Pausing at the top of the stairs he stared down at his target, the fishing boat they’d “acquired” earlier that week. He hadn’t asked where the fishermen were. It sat at the pier, innocently floating, giving no indication why it had potentially ruined everything he’d worked for. This was his first failure, but Laurence was not the type, he was certain, who suffered failure gladly, allowing for “fast failing” and thus enhanced learning.
“No, I’m not gating paid to learn, but produce. And I failed.”
Suddenly realizing they could see him on the landing from inside and might be watching him now, he shoved his glasses back onto his face and opened the door.
The chief of staff (COS), Laurence’s second in command who was the only person it seemed that had known her for more than a few months stopped talking when Knudsen opened the door. Both he and Laurence looked at him, not speaking. Even the cats stopped and stared at him.
“Laurence is the master of the uncomfortable silence,” Knudsen thought. He walked over to the table at the side of the screen, placed his tablet down carefully and brought up the brief. Just as he was about to send it to the screen…
“Well!” Laurence snapped. “Status update!”
“The test was unsuccess…” Knudsen said.
“I know that! Everyone knows that. I want to know why? No, I want to know that the next test will work,” she said.
“I’ve prepared a brief based on the preliminary data…” Knudsen said, returning to his tablet.
“I don’t care about the brief! Don’t ‘brief’ me, just answer the question!”
Flustered, and a little lost with the slides to use as a crutch, Knudsen took a deep breath. “Initial reports indicate…”
“Darn cat!” Laurence yelled, picking the cat up form the table and throwing it across the room. “I told it not to get on the table!”
Knudsen opened his mouth to repsond.
“You know what? I don’t care. I’m paying you to care.”
“You are paying him for results,” the COS said.
“Yeah, you are paid for results, and I’m not seeing any. When is the next test?.”
“Tomorrow,” Knudsen said.
The cat jumped onto the table closest to the screen. Knudsen picked up his tablet so the cat wouldn’t step on it. The cat looked at Knudsen disapprovingly from its perch on the table edge.
As he looked at Laurence, waiting for her response, she reached into her pocket and pointed what appeared to be a laser pointer at the cat.
Knudsen heard a soft “poof” sound, and watched the cat fall to the floor. A blood and fur mist settled to the table.
Knudsen froze. “I’m glad I picked up my tablet,” he thought.
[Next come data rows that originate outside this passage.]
-- pv_equiv track=rewrite | github.com/tjdms4327/Baekjoon_Python | 백준/Silver/20914. QWERTY 자판/QWERTY 자판.py | bfs
-- ===== SOURCE A (Python) =====
-- from collections import deque
--
-- graph = {
--     'Q':['W','A'],
--     'W':['Q','E','S','A'],
--     'E':['W','R','D','S'],
--     'R':['E','T','F','D'],
--     'T':['R','Y','G','F'],
--     'Y':['T','U','H','G'],
--     'U':['Y','I','J','H'],
--     'I':['U','O','K','J'],
--     'O':['I','P','L','K'],
--     'P':['O','L'],
--
--     'A':['Q','W','S','Z'],
--     'S':['W','E','A','D','Z','X'],
--     'D':['E','R','S','F','X','C'],
--     'F':['R','T','D','G','C','V'],
--     'G':['T','Y','F','H','V','B'],
--     'H':['Y','U','G','J','B','N'],
--     'J':['U','I','H','K','N','M'],
--     'K':['I','O','J','L','M'],
--     'L':['O','P','K'],
--
--     'Z':['A','S','X'],
--     'X':['S','D','Z','C'],
--     'C':['D','F','X','V'],
--     'V':['F','G','C','B'],
--     'B':['G','H','V','N'],
--     'N':['H','J','B','M'],
--     'M':['J','K','N']
-- }
--
-- def bfs(a, b):
--     if a == b:
--         return 0
--
--     q = deque([(a,0)])
--     visited = set()
--     visited.add(a)
--
--     while q:
--         node, d = q.popleft()
--         if node == b:
--             return d
--         for nxt in graph[node]:
--             if nxt not in visited:
--                 visited.add(nxt)
--                 q.append((nxt, d+1))
-- ===== SOURCE B (Python) =====
-- # B: O(1) closed-form hex-grid distance via key coordinates instead of BFS.
-- ROWS = ["QWERTYUIOP", "ASDFGHJKL", "ZXCVBNM"]
-- POS = {ch: (r, c) for r, row in enumerate(ROWS) for c, ch in enumerate(row)}
--
-- def bfs(a, b):
--     if a == b:
--         return 0
--     r1, c1 = POS[a]          # KeyError for an invalid first key, like A's graph[node]
--     if b not in POS:
--         return None          # unreachable/invalid target, like A's fall-through
--     r2, c2 = POS[b]
--     dq = c2 - c1
--     dr = r2 - r1
--     return (abs(dq) + abs(dr) + abs(dq + dr)) // 2
-- ===== Notes on version B (the rewrite author's own statement) =====
-- stated objective: faster
-- what changed: Replaces the per-query BFS over the adjacency dict by mapping each key to its (row,col) keyboard coordinate and returning the axial hex-grid distance as a closed-form arithmetic expression.
-- outside the precondition, e.g. on bfs('Q', 'q'): A returns None, B returns None
import Mathlib
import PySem

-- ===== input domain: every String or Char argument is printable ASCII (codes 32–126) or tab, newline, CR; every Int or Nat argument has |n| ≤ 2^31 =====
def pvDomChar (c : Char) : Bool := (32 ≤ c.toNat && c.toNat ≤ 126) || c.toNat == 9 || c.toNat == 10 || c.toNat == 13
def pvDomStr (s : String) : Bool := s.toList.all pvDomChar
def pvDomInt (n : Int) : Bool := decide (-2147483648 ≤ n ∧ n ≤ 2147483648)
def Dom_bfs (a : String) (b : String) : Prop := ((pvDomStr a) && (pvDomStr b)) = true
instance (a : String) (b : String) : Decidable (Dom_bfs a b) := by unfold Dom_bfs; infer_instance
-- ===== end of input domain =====

-- B replaces the per-query BFS by an O(1) closed-form hex-grid distance from key coordinates (objective: faster).

-- ===== PORT A =====
def pvGraph : PySem.Dict String (List String) := PySem.Dict.ofList
  [("Q", ["W","A"]), ("W", ["Q","E","S","A"]), ("E", ["W","R","D","S"]),
   ("R", ["E","T","F","D"]), ("T", ["R","Y","G","F"]), ("Y", ["T","U","H","G"]),
   ("U", ["Y","I","J","H"]), ("I", ["U","O","K","J"]), ("O", ["I","P","L","K"]),
   ("P", ["O","L"]),
   ("A", ["Q","W","S","Z"]), ("S", ["W","E","A","D","Z","X"]),
   ("D", ["E","R","S","F","X","C"]), ("F", ["R","T","D","G","C","V"]),
   ("G", ["T","Y","F","H","V","B"]), ("H", ["Y","U","G","J","B","N"]),
   ("J", ["U","I","H","K","N","M"]), ("K", ["I","O","J","L","M"]),
   ("L", ["O","P","K"]),
   ("Z", ["A","S","X"]), ("X", ["S","D","Z","C"]), ("C", ["D","F","X","V"]),
   ("V", ["F","G","C","B"]), ("B", ["G","H","V","N"]), ("N", ["H","J","B","M"]),
   ("M", ["J","K","N"])]

-- the `while q:` loop; fuel only makes the recursion structural (the Python loop pops one
-- entry per iteration and enqueues each of the 26 keys at most once, so 64 steps suffice);
-- `none` = queue exhausted (Python returns None) or graph[node] KeyError — both outside Pre_.
def bfsLoop : Nat → List (String × Int) → PySem.Set String → String → Option Int
  | 0, _, _, _ => none
  | _ + 1, [], _, _ => none
  | fuel + 1, (node, d) :: q, visited, b =>
    if node == b then some d
    else
      match PySem.Dict.get? pvGraph node with
      | none => none
      | some nbrs =>
        let st := nbrs.foldl
          (fun (st : List (String × Int) × PySem.Set String) nxt =>
            if PySem.Set.contains st.2 nxt then st
            else (st.1 ++ [(nxt, d + 1)], PySem.Set.add st.2 nxt))
          (q, visited)
        bfsLoop fuel st.1 st.2 b

def bfs (a : String) (b : String) : Int :=
  if a == b then 0
  else (bfsLoop 64 [(a, 0)] (PySem.Set.add PySem.Set.empty a) b).getD 0

-- ===== PORT B =====
def pvRows : List String := ["QWERTYUIOP", "ASDFGHJKL", "ZXCVBNM"]

def pvPos : PySem.Dict String (Int × Int) :=
  (PySem.List.enumerate pvRows).foldl
    (fun d rrow =>
      (PySem.List.enumerate rrow.2.toList).foldl
        (fun d cch => PySem.Dict.insert d (String.mk [cch.2]) (rrow.1, cch.1)) d)
    PySem.Dict.empty

def bfs_alt (a : String) (b : String) : Int :=
  if a == b then 0
  else
    match PySem.Dict.get? pvPos a with
    | none => 0   -- Python raises KeyError here; excluded by Pre_
    | some (r1, c1) =>
      match PySem.Dict.get? pvPos b with
      | none => 0 -- Python returns None here; excluded by Pre_
      | some (r2, c2) =>
        let dq := c2 - c1
        let dr := r2 - r1
        PySem.Int.floordiv (|dq| + |dr| + |dq + dr|) 2

-- ===== PRECONDITION & SPEC =====
def pvKeys : List String :=
  ["Q","W","E","R","T","Y","U","I","O","P","A","S","D","F","G","H","J","K","L",
   "Z","X","C","V","B","N","M"]

-- Pre_ excludes a ≠ b with a not a key (A raises KeyError) and a ≠ b with b not a key
-- (A falls through the loop and returns None, which is not an int).
def Pre_bfs (a : String) (b : String) : Prop := a = b ∨ (a ∈ pvKeys ∧ b ∈ pvKeys)
instance (a : String) (b : String) : Decidable (Pre_bfs a b) := by unfold Pre_bfs; infer_instance
def pvWitness_bfs : String × String := ("Q", "M")

def Spec_bfs (a : String) (b : String) (out : Int) : Prop := out = bfs_alt a b
instance (a : String) (b : String) (out : Int) : Decidable (Spec_bfs a b out) := by unfold Spec_bfs; infer_instance

-- ===== CLAIM (what is proved, stated in full; the proofs are below) =====
def Claim_equal_bfs : Prop := ∀ (a : String) (b : String), Dom_bfs a b → Pre_bfs a b → Spec_bfs a b (bfs a b)

-- ===== LEMMAS AND PROOFS =====
theorem bfs_keys_eq : ∀ a ∈ pvKeys, ∀ b ∈ pvKeys, bfs a b = bfs_alt a b := by decide

-- ===== VERDICT (by name: the statement is the Claim_ definition above) =====
theorem bfs_spec : Claim_equal_bfs := by
  intro a b _ hpre
  unfold Spec_bfs
  rcases hpre with h | ⟨ha, hb⟩
  · subst h; simp [bfs, bfs_alt]
  · exact bfs_keys_eq a ha b hb
-- pv_equiv track=rewrite | github.com/kassymkuralay/Web-Dev | lab7/task1/codingbat/list2.py | sum13
-- ===== SOURCE A (Python) =====
-- def sum13(nums):
--   total = 0
--   i = 0
--   while i < len(nums):
--     if nums[i] == 13:
--       i += 2
--     else :
--       total += nums[i]
--       i += 1
--   return total
-- ===== SOURCE B (Python) =====
-- def sum13(nums):
--   total = 0
--   skip = False
--   for x in nums:
--     if skip:
--       skip = False
--     elif x == 13:
--       skip = True
--     else:
--       total += x
--   return total
-- ===== Notes on version B (the rewrite author's own statement) =====
-- stated objective: idiomatic
-- what changed: Replaces the index-jumping while loop (i += 2 after a 13) with a direct for-each loop carrying a boolean skip flag.
import Mathlib
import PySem

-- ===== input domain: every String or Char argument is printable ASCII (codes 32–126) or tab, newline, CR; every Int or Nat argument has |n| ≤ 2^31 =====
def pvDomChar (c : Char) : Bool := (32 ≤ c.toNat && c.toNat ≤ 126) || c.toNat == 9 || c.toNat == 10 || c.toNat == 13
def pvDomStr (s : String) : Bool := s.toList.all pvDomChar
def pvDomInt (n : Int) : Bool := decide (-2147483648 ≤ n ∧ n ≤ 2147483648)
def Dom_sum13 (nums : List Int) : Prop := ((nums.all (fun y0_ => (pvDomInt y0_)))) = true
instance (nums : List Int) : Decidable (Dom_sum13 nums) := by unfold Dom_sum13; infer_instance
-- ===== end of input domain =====

-- B replaces A's index-jumping while loop with a for-each loop carrying a boolean skip flag (idiomatic).


-- ===== PORT A =====
-- while i < len(nums): if nums[i]==13 then i+=2 else total+=nums[i]; i+=1
def sum13Loop (nums : List Int) (total : Int) (i : Nat) : Int :=
  if h : i < nums.length then
    if nums[i] = 13 then sum13Loop nums total (i + 2)
    else sum13Loop nums (total + nums[i]) (i + 1)
  else total
termination_by nums.length - i

def sum13 (nums : List Int) : Int := sum13Loop nums 0 0

-- ===== PORT B =====
-- for x in nums, state (total, skip)
def sum13AltStep (st : Int × Bool) (x : Int) : Int × Bool :=
  if st.2 then (st.1, false)
  else if x = 13 then (st.1, true)
  else (st.1 + x, false)

def sum13_alt (nums : List Int) : Int := (nums.foldl sum13AltStep (0, false)).1

-- ===== PRECONDITION & SPEC =====
def Spec_sum13 (nums : List Int) (out : Int) : Prop := out = sum13_alt nums
instance (nums : List Int) (out : Int) : Decidable (Spec_sum13 nums out) := by unfold Spec_sum13; infer_instance

-- ===== CLAIM (what is proved, stated in full; the proofs are below) =====
def Claim_equal_sum13 : Prop := ∀ (nums : List Int), Dom_sum13 nums → Spec_sum13 nums (sum13 nums)

-- ===== LEMMAS AND PROOFS =====

-- Loop invariant: A's loop at index i with accumulator t computes B's fold (with skip = false)
-- over the remaining suffix, added to t.
theorem sum13Loop_eq (nums : List Int) (t : Int) (i : Nat) :
    sum13Loop nums t i = (List.foldl sum13AltStep (t, false) (nums.drop i)).1 := by
  by_cases h : i < nums.length
  · rw [sum13Loop, dif_pos h, List.drop_eq_getElem_cons h]
    by_cases h13 : nums[i] = 13
    · rw [if_pos h13, sum13Loop_eq nums t (i + 2)]
      rw [List.foldl_cons]
      simp only [sum13AltStep, h13, Bool.false_eq_true, if_false, if_true]
      by_cases h1 : i + 1 < nums.length
      · rw [List.drop_eq_getElem_cons h1, List.foldl_cons]
        simp [sum13AltStep]
      · rw [List.drop_eq_nil_iff.mpr (by omega), List.drop_eq_nil_iff.mpr (by omega)]
        rfl
    · rw [if_neg h13, sum13Loop_eq nums (t + nums[i]) (i + 1), List.foldl_cons]
      simp [sum13AltStep, h13]
  · rw [sum13Loop, dif_neg h, List.drop_eq_nil_iff.mpr (by omega)]
    rfl
termination_by nums.length - i

-- ===== VERDICT (by name: the statement is the Claim_ definition above) =====
theorem sum13_spec : Claim_equal_sum13 := by
  intro nums _
  unfold Spec_sum13 sum13 sum13_alt
  simpa using sum13Loop_eq nums 0 0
The other cat jumped onto the table next to Laurence.
“Whose cat is that?” asked the Laurence.
“Mine,” said the COS.
“So I just blew mine to hell! I thought it was yours! I loved my cat!”
The COS’s cat stood on the edge of the table, reconsidering its decision join the discussion. Unfortunately for the cat, its pre-jump wiggle proved extremely ill advised. Its jump to the ground did not take it out of the Laurence’s line of sight sufficiently quickly, and it expired like its colleague.
“There. Much better,” said the CEO. “Now we are both unhappy. That is fair.”
Slowly Knudsen walked to the door and out of the office. When neither the COS or Laurence called him back he hurried down the stairs, thinking of the pre-test checks he still needed to perform – and glad he wasn’t a cat.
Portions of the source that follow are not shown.